SK609 activated Gi/o proteins and downstream ERK1/2 signaling, but had no effect on D2R/ERK1/2. The EC50 values of SK609 for [35S]GTPγS binding, ERK1/2 phosphorylation, and β-trap proteins were 1.1±0.2 μM, 50.2±5.9 nM, and 14.4±2.7 μM, respectively; the EC50 value of SK609 at D3R was 1109±273 nM in a competitive inhibition affinity assay [1]. In the competitive inhibition affinity assay of SK609 against D3R, the EC50 value of SK609 at D3R was 1109±273 nM [1].
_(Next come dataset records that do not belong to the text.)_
-- pv_equiv track=rewrite | github.com/gwicho38/politician-trading-tracker | python-micro-service/politician_trading/pipeline/normalize.py | _infer_asset_type
-- ===== SOURCE A (Python) =====
-- from typing import List, Optional, Tuple
--
-- def _infer_asset_type(asset_name: str, asset_ticker: Optional[str]) -> str:
--     """Infer asset type from asset name and ticker"""
--     asset_lower = asset_name.lower()
--
--     # Check for specific indicators
--     if any(word in asset_lower for word in ["fund", "mutual", "etf", "index"]):
--         if "etf" in asset_lower or "exchange traded" in asset_lower:
--             return "etf"
--         return "mutual_fund"
--
--     if any(word in asset_lower for word in ["bond", "treasury", "note", "bill"]):
--         return "bond"
--
--     if any(word in asset_lower for word in ["option", "call", "put"]):
--         return "option"
--
--     if any(word in asset_lower for word in ["crypto", "bitcoin", "ethereum"]):
--         return "cryptocurrency"
--
--     # If has ticker, likely a stock
--     if asset_ticker:
--         return "stock"
--
--     # Default to stock if can't determine
--     return "stock"
-- ===== SOURCE B (Python) =====
-- _KEYWORD_TAGS = {
--     "fund": "fundlike", "mutual": "fundlike", "etf": "etf", "index": "fundlike",
--     "exchange traded": "xtraded",
--     "bond": "bond", "treasury": "bond", "note": "bond", "bill": "bond",
--     "option": "option", "call": "option", "put": "option",
--     "crypto": "crypto", "bitcoin": "crypto", "ethereum": "crypto",
-- }
--
--
-- def _infer_asset_type(asset_name, asset_ticker):
--     """Infer asset type: one scan tagging keyword hits, then a priority lookup."""
--     s = asset_name.lower()
--     tags = {tag for kw, tag in _KEYWORD_TAGS.items() if kw in s}
--     if "etf" in tags or ("fundlike" in tags and "xtraded" in tags):
--         return "etf"
--     if "fundlike" in tags:
--         return "mutual_fund"
--     if "bond" in tags:
--         return "bond"
--     if "option" in tags:
--         return "option"
--     if "crypto" in tags:
--         return "cryptocurrency"
--     return "stock"
-- ===== Notes on version B (the rewrite author's own statement) =====
-- stated objective: alternative
-- what changed: Replaces the cascade of any()-over-keyword-list branches by a single flat keyword->tag table scanned once to collect a tag set, followed by a priority lookup on the tags (the nested etf/mutual_fund case becomes a boolean combination of tags; the redundant ticker branch is dropped since both paths return 'stock').
import Mathlib
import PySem

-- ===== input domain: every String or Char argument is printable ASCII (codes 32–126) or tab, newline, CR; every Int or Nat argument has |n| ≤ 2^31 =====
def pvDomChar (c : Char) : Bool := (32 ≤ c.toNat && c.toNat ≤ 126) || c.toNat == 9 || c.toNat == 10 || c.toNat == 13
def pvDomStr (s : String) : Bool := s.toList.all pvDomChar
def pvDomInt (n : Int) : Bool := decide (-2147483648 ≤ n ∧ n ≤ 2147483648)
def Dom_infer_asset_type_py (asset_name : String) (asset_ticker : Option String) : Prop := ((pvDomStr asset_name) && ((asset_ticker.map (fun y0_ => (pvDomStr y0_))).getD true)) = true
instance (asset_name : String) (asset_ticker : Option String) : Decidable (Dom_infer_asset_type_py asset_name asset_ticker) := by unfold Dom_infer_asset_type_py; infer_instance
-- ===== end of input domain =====

-- B: one flat keyword→tag table scanned once into a tag set, then a priority lookup
-- (same result as A\'s branch cascade; return-value equivalence, no side effects involved).
-- ===== PORT A =====
def infer_asset_type_py (asset_name : String) (asset_ticker : Option String) : String :=
  let asset_lower := PySem.Str.lower asset_name
  if ["fund", "mutual", "etf", "index"].any (fun word => PySem.Str.isIn word asset_lower) then
    if PySem.Str.isIn "etf" asset_lower || PySem.Str.isIn "exchange traded" asset_lower then "etf"
    else "mutual_fund"
  else if ["bond", "treasury", "note", "bill"].any (fun word => PySem.Str.isIn word asset_lower) then "bond"
  else if ["option", "call", "put"].any (fun word => PySem.Str.isIn word asset_lower) then "option"
  else if ["crypto", "bitcoin", "ethereum"].any (fun word => PySem.Str.isIn word asset_lower) then "cryptocurrency"
  -- `if asset_ticker:` — truthy iff Some nonempty string (exact Python truthiness)
  else if (asset_ticker.map (fun t => !(t == ""))).getD false then "stock"
  else "stock"

-- ===== PORT B =====
def pvKeywordTags : List (String × String) :=
  [("fund", "fundlike"), ("mutual", "fundlike"), ("etf", "etf"), ("index", "fundlike"),
   ("exchange traded", "xtraded"),
   ("bond", "bond"), ("treasury", "bond"), ("note", "bond"), ("bill", "bond"),
   ("option", "option"), ("call", "option"), ("put", "option"),
   ("crypto", "crypto"), ("bitcoin", "crypto"), ("ethereum", "crypto")]

def infer_asset_type_py_alt (asset_name : String) (asset_ticker : Option String) : String :=
  let s := PySem.Str.lower asset_name
  let tags : PySem.Set String :=
    PySem.Set.ofList ((pvKeywordTags.filter (fun p => PySem.Str.isIn p.1 s)).map Prod.snd)
  if tags.contains "etf" || (tags.contains "fundlike" && tags.contains "xtraded") then "etf"
  else if tags.contains "fundlike" then "mutual_fund"
  else if tags.contains "bond" then "bond"
  else if tags.contains "option" then "option"
  else if tags.contains "crypto" then "cryptocurrency"
  else "stock"

-- ===== PRECONDITION & SPEC =====
def Spec_infer_asset_type_py (asset_name : String) (asset_ticker : Option String) (out : String) : Prop := out = infer_asset_type_py_alt asset_name asset_ticker
instance (asset_name : String) (asset_ticker : Option String) (out : String) : Decidable (Spec_infer_asset_type_py asset_name asset_ticker out) := by unfold Spec_infer_asset_type_py; infer_instance

-- ===== CLAIM (what is proved, stated in full; the proofs are below) =====
def Claim_equal_infer_asset_type_py : Prop := ∀ (asset_name : String) (asset_ticker : Option String), Dom_infer_asset_type_py asset_name asset_ticker → Spec_infer_asset_type_py asset_name asset_ticker (infer_asset_type_py asset_name asset_ticker)

-- ===== LEMMAS AND PROOFS =====

-- the tag set B builds, as a function of the lowered name
def pvTags (s : String) : PySem.Set String :=
  PySem.Set.ofList ((pvKeywordTags.filter (fun p => PySem.Str.isIn p.1 s)).map Prod.snd)

theorem pvTags_contains (s tag : String) :
    (pvTags s).contains tag = true ↔
      ∃ p ∈ pvKeywordTags, PySem.Str.isIn p.1 s = true ∧ p.2 = tag := by
  simp [pvTags, PySem.Set.mem_ofList, List.mem_map, List.mem_filter,
    and_comm]

theorem pvTags_etf (s : String) : (pvTags s).contains "etf" = PySem.Str.isIn "etf" s := by
  rw [Bool.eq_iff_iff, pvTags_contains]
  simp [pvKeywordTags]

theorem pvTags_fundlike (s : String) : (pvTags s).contains "fundlike" =
    (PySem.Str.isIn "fund" s || (PySem.Str.isIn "mutual" s || PySem.Str.isIn "index" s)) := by
  rw [Bool.eq_iff_iff, pvTags_contains]
  simp [pvKeywordTags]

theorem pvTags_xtraded (s : String) : (pvTags s).contains "xtraded" =
    PySem.Str.isIn "exchange traded" s := by
  rw [Bool.eq_iff_iff, pvTags_contains]
  simp [pvKeywordTags]

theorem pvTags_bond (s : String) : (pvTags s).contains "bond" =
    (PySem.Str.isIn "bond" s || (PySem.Str.isIn "treasury" s ||
      (PySem.Str.isIn "note" s || PySem.Str.isIn "bill" s))) := by
  rw [Bool.eq_iff_iff, pvTags_contains]
  simp [pvKeywordTags]

theorem pvTags_option (s : String) : (pvTags s).contains "option" =
    (PySem.Str.isIn "option" s || (PySem.Str.isIn "call" s || PySem.Str.isIn "put" s)) := by
  rw [Bool.eq_iff_iff, pvTags_contains]
  simp [pvKeywordTags]

theorem pvTags_crypto (s : String) : (pvTags s).contains "crypto" =
    (PySem.Str.isIn "crypto" s || (PySem.Str.isIn "bitcoin" s || PySem.Str.isIn "ethereum" s)) := by
  rw [Bool.eq_iff_iff, pvTags_contains]
  simp [pvKeywordTags]

-- ===== VERDICT (by name: the statement is the Claim_ definition above) =====
theorem infer_asset_type_py_spec : Claim_equal_infer_asset_type_py := by
  intro asset_name asset_ticker _
  unfold Spec_infer_asset_type_py infer_asset_type_py infer_asset_type_py_alt
  simp only [List.any_cons, List.any_nil, Bool.or_false, ← pvTags.eq_def,
    pvTags_etf, pvTags_fundlike, pvTags_xtraded, pvTags_bond, pvTags_option, pvTags_crypto]
  set s := PySem.Str.lower asset_name with hs
  by_cases h1 : PySem.Str.isIn "fund" s = true <;>
  by_cases h2 : PySem.Str.isIn "mutual" s = true <;>
  by_cases h3 : PySem.Str.isIn "etf" s = true <;>
  by_cases h4 : PySem.Str.isIn "index" s = true <;>
  by_cases h5 : PySem.Str.isIn "exchange traded" s = true <;>
  simp_all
Safety toxicology studies in rats have shown that the maximum tolerated dose of SK609 is 30 mg/kg, and all doses used in this study were at SK609 [1]; in a PK study in Crab Monkeys, oral administration of SK609 (P.O.; 0.5, 2, and 4 mg/kg) was associated with mean Cmax values at 4.1, 6.4, and 5.0 hours post-dose (Tmax) were 13.7, 69.3, and 218 ng/mL, respectively, with corresponding AUC (0-t) values of 171, 904, and 2938 h.ng/mL; the mean terminal half-life of SK609 in plasma after intravenous administration (2 mg /kg) was 7.9 h. SK609 (i.p.; 2, 4, 6, 8, 10, and 20 mg/kg) was shown to be significant in a rat model of Parkinsonism. Parkinson's model significantly improved and normalized bilateral asymmetry in hemiplegic rats [3].